| Date | May 2009 | Marks available | 2 | Reference code | 09M.1.sl.TZ2.6 |
| Level | SL only | Paper | 1 | Time zone | TZ2 |
| Command term | Explain | Question number | 6 | Adapted from | N/A |
Question
A function f has its first derivative given by \(f'(x) = {(x - 3)^3}\) .
Find the second derivative.
Find \(f'(3)\) and \(f''(3)\) .
The point P on the graph of f has x-coordinate \(3\). Explain why P is not a point of inflexion.
Markscheme
METHOD 1
\(f''(x) = 3{(x - 3)^2}\) A2 N2
METHOD 2
attempt to expand \({(x - 3)^3}\) (M1)
e.g. \(f'(x) = {x^3} - 9{x^2} + 27x - 27\)

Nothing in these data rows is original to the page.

-- A's loop over a nonempty suffix, with a nonempty current group, appends exactly the
-- qualifying run sums of the suffix.
lemma pvLemA (n : Int) (ys : List Int) : ∀ (k : Int) (sums g : List Int) (last : Int),
    g ≠ [] → g.getLast? = some last → ys ≠ [] → k + (ys.length : Int) = n →
    ((PySem.List.enumerate ys k).foldl (pvAStep n) (sums, g)).1
      = sums ++ pvFlt (pvGroups last g.sum (g.length : Int) ys) := by
  induction ys with
  | nil => intro k sums g last _ _ hne _; exact absurd rfl hne
  | cons y t ih =>
    intro k sums g last hg hlast _ hk
    have hglen : 0 < g.length := List.length_pos_iff.mpr hg
    have hcur : PySem.List.pyGet? g (-1) = some last := pvGet_last g last hlast
    rw [PySem.List.enumerate_cons, List.foldl_cons,
        pvAStep_eq n k y sums g last hg hcur]
    by_cases hc : (y - last).natAbs = 1
    · rw [if_pos hc]
      simp only [pvGroups, if_pos hc]
      cases t with
      | nil =>
        have hk1 : k = n - 1 := by simp at hk; omega
        rw [if_pos hk1]
        simp only [PySem.List.enumerate_nil, List.foldl_nil, pvGroups]
        rw [pvFlt_cons]
        have : (1 : Int) < (g.length : Int) + 1 := by omega
        simp [pvFlt, this]
      | cons z t' =>
        have hk1 : ¬ (k = n - 1) := by simp at hk; omega
        rw [if_neg hk1]
        rw [ih (k + 1) sums (g ++ [y]) y (by simp) (by simp) (by simp)
            (by simp at hk ⊢; omega)]
        simp only [List.sum_append, List.sum_cons, List.sum_nil, List.length_append,
          List.length_cons, List.length_nil]
        push_cast
        ring_nf
    · rw [if_neg hc]
      have hsplit : pvFlt (pvGroups last g.sum (g.length : Int) (y :: t))
          = (if 1 < g.length then [g.sum] else []) ++ pvFlt (pvGroups y y 1 t) := by
        simp only [pvGroups, if_neg hc]
        rw [pvFlt_cons]
        congr 1
        split <;> split <;> first | rfl | omega
      cases t with
      | nil =>
        simp only [PySem.List.enumerate_nil, List.foldl_nil, hsplit]
        have : pvFlt (pvGroups y y 1 []) = [] := by simp [pvGroups, pvFlt]
        rw [this]
        split <;> simp
      | cons z t' =>
        rw [ih (k + 1) _ [y] y (by simp) (by simp) (by simp) (by simp at hk ⊢; omega)]
        simp only [List.sum_cons, List.sum_nil, List.length_cons, List.length_nil, hsplit]
        split <;> simp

\(f''(x) = 3{x^2} - 18x + 27\) A1 N2
[2 marks]
\(f'(3) = 0\) , \(f''(3) = 0\) A1 N1
[1 mark]
METHOD 1
\({f''}\) does not change sign at P R1
evidence for this R1 N0
METHOD 2
\({f'}\) changes sign at P so P is a maximum/minimum (i.e. not inflexion) R1
evidence for this R1 N0
METHOD 3
finding \(f(x) = \frac{1}{4}{(x - 3)^4} + c\) and sketching this function R1
indicating minimum at \(x = 3\) R1 N0
[2 marks]
Examiners report
Many candidates completed parts (a) and (b) successfully.
Many candidates completed parts (a) and (b) successfully.
A rare few earned any marks in part (c) - most justifying the point of inflexion with the zero answers in part (b), not thinking that there is more to consider.